Salle d’op’. Son corps. Comme un logement insalubre à détruire-reconstruire. Salle d’op’. Son corps. L’anesthésier. Et tétaniser ses secrets, ses oublis, ses dilemmes. Salle d’op’. Des hommes en bleu-vert s’agitent autour de son corps comme le chœur des bohémiennes et des matadors s’agite dans La Traviata. Salle d’op’. Son corps. Ses fissures, ses moisissures, ses défauts de construction mis K.O. par le scalpel. Salle d’op’. Son corps. Colmaté. Habité de nouveaux plans. Salle d’op’. Son corps. Quelle vie avant, quelle vie après. Et la cicatrice pour identité.

proposition n° 2

Juste un bloc noir. Et à l’intérieur un froid presque indescriptible. Un froid qu’on imaginerait capable d’égorger les lourds secrets qui se cramponnent aux lampadaires proches des églises à la tombée de la nuit. Juste un bloc noir. Odeur lisse, aucun pli nulle part. Juste un bloc noir. Et un méli-mélo de voix et de bruits graves et aigus qui hantent tout l’espace. Et ces voix et ces bruits qui se donnent la parole à tour de rôle, parfois s’expriment en même temps, cherchent à s’imposer, à camoufler, à écraser ce qui les dérange. Juste un bloc noir. Parois sans fin. Impossible d’y poser le regard, une main, de saisir leur texture, leur puissance. Juste un bloc noir. Et en son centre des machines sur roulettes qui manipulent des hommes en bleu-vert. Et des hommes en bleu-vert qui manipulent un corps inanimé. Et un corps inanimé, la tête sous cellophane, qui ne contrôle plus rien.

proposition n° 3

Derrière le bloc noir on perçoit un parking d’une vingtaine de places. Aucun marquage blanc au sol. Juste du gravier mêlé à un peu de terre. Et pour limites un grillage vert foncé en simple torsion tout alentour et une barrière à rayures blanches et oranges qui se lève automatiquement lorsqu’on prend un ticket au distributeur situé quelques mètres plus loin.

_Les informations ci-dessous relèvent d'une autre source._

-- pv_equiv track=rewrite | github.com/Zekai-Zhao775/LeetCode | Juejin/13. 构造特定数组的逆序拼接.py | solution
-- ===== SOURCE A (Python) =====
-- def solution(n: int) -> list:
--     # PLEASE DO NOT MODIFY THE FUNCTION SIGNATURE
--     # write code here
--     result = []
--     i = n
--     j = 0
--
--     while i >= 0:
--         j = 0
--         while j < i:
--             result.append(n - j)
--             j += 1
--         i -= 1
--     return result
-- ===== SOURCE B (Python) =====
-- def solution(n: int) -> list:
--     # Precompute the descending base array once; each output block of
--     # length i is exactly its prefix desc[:i].
--     desc = list(range(n, 0, -1))
--     result = []
--     for i in range(n, 0, -1):
--         result += desc[:i]
--     return result
-- ===== Notes on version B (the rewrite author's own statement) =====
-- stated objective: alternative
-- what changed: Replaces A's nested per-element append loops with a precomputed descending table whose prefixes desc[:i] are concatenated for i = n..1 via bulk list extension.
import Mathlib
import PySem

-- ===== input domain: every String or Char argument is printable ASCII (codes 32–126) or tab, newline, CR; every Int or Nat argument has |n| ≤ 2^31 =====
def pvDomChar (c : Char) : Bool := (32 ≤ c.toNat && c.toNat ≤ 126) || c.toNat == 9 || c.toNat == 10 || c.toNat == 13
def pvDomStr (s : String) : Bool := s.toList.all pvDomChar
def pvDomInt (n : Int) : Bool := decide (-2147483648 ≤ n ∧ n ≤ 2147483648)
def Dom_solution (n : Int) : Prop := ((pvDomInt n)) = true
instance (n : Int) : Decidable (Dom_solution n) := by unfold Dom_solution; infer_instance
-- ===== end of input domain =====

-- B replaces A's nested per-element append loops by a precomputed descending
-- table whose prefixes are concatenated (alternative decomposition, same cost).

-- ===== PORT A =====
-- inner 'while j < i: result.append(n - j); j += 1'
def solutionInner (n i j : Int) (result : List Int) : List Int :=
  if j < i then solutionInner n i (j + 1) (result ++ [n - j]) else result
  termination_by (i - j).toNat
  decreasing_by omega

-- outer 'while i >= 0: <inner>; i -= 1'
def solutionOuter (n i : Int) (result : List Int) : List Int :=
  if 0 ≤ i then solutionOuter n (i - 1) (solutionInner n i 0 result) else result
  termination_by (i + 1).toNat
  decreasing_by omega

def solution (n : Int) : List Int := solutionOuter n n []

-- ===== PORT B =====
def solution_alt (n : Int) : List Int :=
  let desc := PySem.List.pyRange n 0 (-1)
  (PySem.List.pyRange n 0 (-1)).foldl
    (fun result i => result ++ PySem.List.slice desc none (some i)) []

-- ===== PRECONDITION & SPEC =====
def Spec_solution (n : Int) (out : List Int) : Prop := out = solution_alt n
instance (n : Int) (out : List Int) : Decidable (Spec_solution n out) := by unfold Spec_solution; infer_instance

-- ===== CLAIM (what is proved, stated in full; the proofs are below) =====
def Claim_equal_solution : Prop := ∀ (n : Int), Dom_solution n → Spec_solution n (solution n)

-- ===== LEMMAS AND PROOFS =====

-- one output block: [n, n-1, ..., n-i+1]
def pvBlock (n i : Int) : List Int := (List.range i.toNat).map (fun k => n - (Int.ofNat k))

theorem solutionInner_eq (n i j : Int) (result : List Int) :
    solutionInner n i j result = result ++ ((PySem.List.pyRange j i 1).map (fun k => n - k)) := by
  unfold solutionInner
  split
  · rename_i h
    rw [solutionInner_eq n i (j + 1)]
    rw [PySem.List.pyRange_one_cons h]
    simp
  · rename_i h
    rw [PySem.List.pyRange_one_eq_nil (by omega)]
    simp
  termination_by (i - j).toNat
  decreasing_by omega

theorem block_eq (n i : Int) :
    (PySem.List.pyRange 0 i 1).map (fun k => n - k) = pvBlock n i := by
  rw [PySem.List.pyRange_one]
  unfold pvBlock
  simp only [Int.sub_zero, List.map_map]
  apply List.map_congr_left
  intro a _
  simp

theorem solutionOuter_eq (n i : Int) (result : List Int) :
    solutionOuter n i result =
      (PySem.List.pyRange i 0 (-1)).foldl (fun r j => r ++ pvBlock n j) result := by
  unfold solutionOuter
  split
  · rename_i h
    rw [solutionOuter_eq n (i - 1), solutionInner_eq, block_eq]
    by_cases hi : 0 < i
    · rw [PySem.List.pyRange_neg_one_cons hi]
      simp
    · have hi0 : i = 0 := by omega
      subst hi0
      rw [PySem.List.pyRange_neg_one_eq_nil (by omega)]
      simp [pvBlock]
  · rename_i h
    rw [PySem.List.pyRange_neg_one_eq_nil (by omega)]
    simp
  termination_by (i + 1).toNat
  decreasing_by omega

theorem slice_desc (n i : Int) (h0 : 0 < i) (hn : i ≤ n) :
    PySem.List.slice (PySem.List.pyRange n 0 (-1)) none (some i) = pvBlock n i := by
  rw [PySem.List.slice_to _ (by omega : (0:Int) ≤ i)]
  rw [PySem.List.pyRange_neg_one]
  rw [← List.map_take, List.take_range]
  have hmin : min i.toNat (n - 0).toNat = i.toNat := by omega
  rw [hmin]
  unfold pvBlock
  apply List.map_congr_left
  intro a _
  simp

-- ===== VERDICT (by name: the statement is the Claim_ definition above) =====
theorem solution_spec : Claim_equal_solution := by
  intro n _
  unfold Spec_solution solution solution_alt
  rw [solutionOuter_eq]
  have h : ∀ j ∈ PySem.List.pyRange n 0 (-1), ∀ r : List Int,
      r ++ pvBlock n j = r ++ PySem.List.slice (PySem.List.pyRange n 0 (-1)) none (some j) := by
    intro j hj r
    have hh := (PySem.List.mem_pyRange_neg_one).mp hj
    rw [slice_desc n j hh.1 hh.2]
  exact PySem.List.foldl_congr_mem' _ _ _ _ h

On distingue deux voitures garées, l’une à l’opposé de l’autre. La première, une Bentley Continental Supersport, ne nous donne pas vraiment d’informations sur son propriétaire. La deuxième, une Dacia Logan rouge avec quelques griffes sur le flanc droit, nous fournit davantage d’indications. On remarque notamment une alliance sur le tableau de bord. Et aussi quelques traces de passage d’un ou de plusieurs enfants à l’arrière du siège conducteur : une cocotte en papier, un bout de Carambar dont la moitié est entourée d’un reste de papier d’emballage déchiré, des feuilles d’exercices de calcul. Et dans le coffre un chariot de courses bleu écossais traîne sur un tas de vêtements usés, roulés en boule. Au-dessus du parking le ciel est chargé.

proposition n° 4

Il s’éloigne. Il court. Et le bloc noir devient tumeur. Elle brûle, brouille, réduit la mémoire du narrateur en boulettes de papier mâché. Il court encore, mais son corps plie sous le poids de la tumeur. Il résiste comme il peut. Il tente d’imposer à ce qu’il reste de sa mémoire les images d’un lieu dans lequel il ne se rendra pas. Une route de village et ses nids de poule un peu partout. Trop de camions. Un Lidl brûlé. Ça fume encore. Et quelques flacons de lessive Formil au savon de Marseille renversés sur son parking. Une sanisette. Et son plan du village. Un théâtre d’à peine trente sièges. Et quelques seuls en scène programmés le mardi ou le vendredi soir. Sold out pour Pierre Kroll. Et parfois des apéros-débats sur des thèmes comme la démocratie participative, les inégalités en matière de santé, la décroissance. Une pharmacie ouverte sept jours sur sept. Et son drive pour les éclopés. Utile aussi pour les agoraphobes. Utile aussi pour les vieux qui ont peur d’être agressés par le gang de jeunes délinquants pour un numéro du magazine Jardin Facile, une broderie japonaise ou un DVD de Mr Bean achetés au Trafic. Et depuis quelques jours, un bruit. Un bruit que le narrateur peine à décrire, à comprendre. Pas vraiment un cliquetis. Pas vraiment un sifflement. Juste une menace. Il s’approche du village, s’en éloigne lorsqu’il bruine, s’en rapproche à nouveau. Frisbee manipulé par on ne sait quoi, on ne sait qui. Il attrape les villageois par surprise, les cogne. Peu importe l’âge, le sexe, la classe sociale, le vécu. Il cogne. Douleur aussi violente qu’une rage de dent qu’on aurait laissée s’installer progressivement. Il cogne. Et impossible d’y échapper.

proposition n° 5

Bloc noir… la table 170 centimètres de long 80 centimètres de large en fer rouillé aux bords relevés et sans draps et sans roulettes… la tête et pas de corps dans son prolongement… et du fil à coudre une aiguille et pas de désinfectant.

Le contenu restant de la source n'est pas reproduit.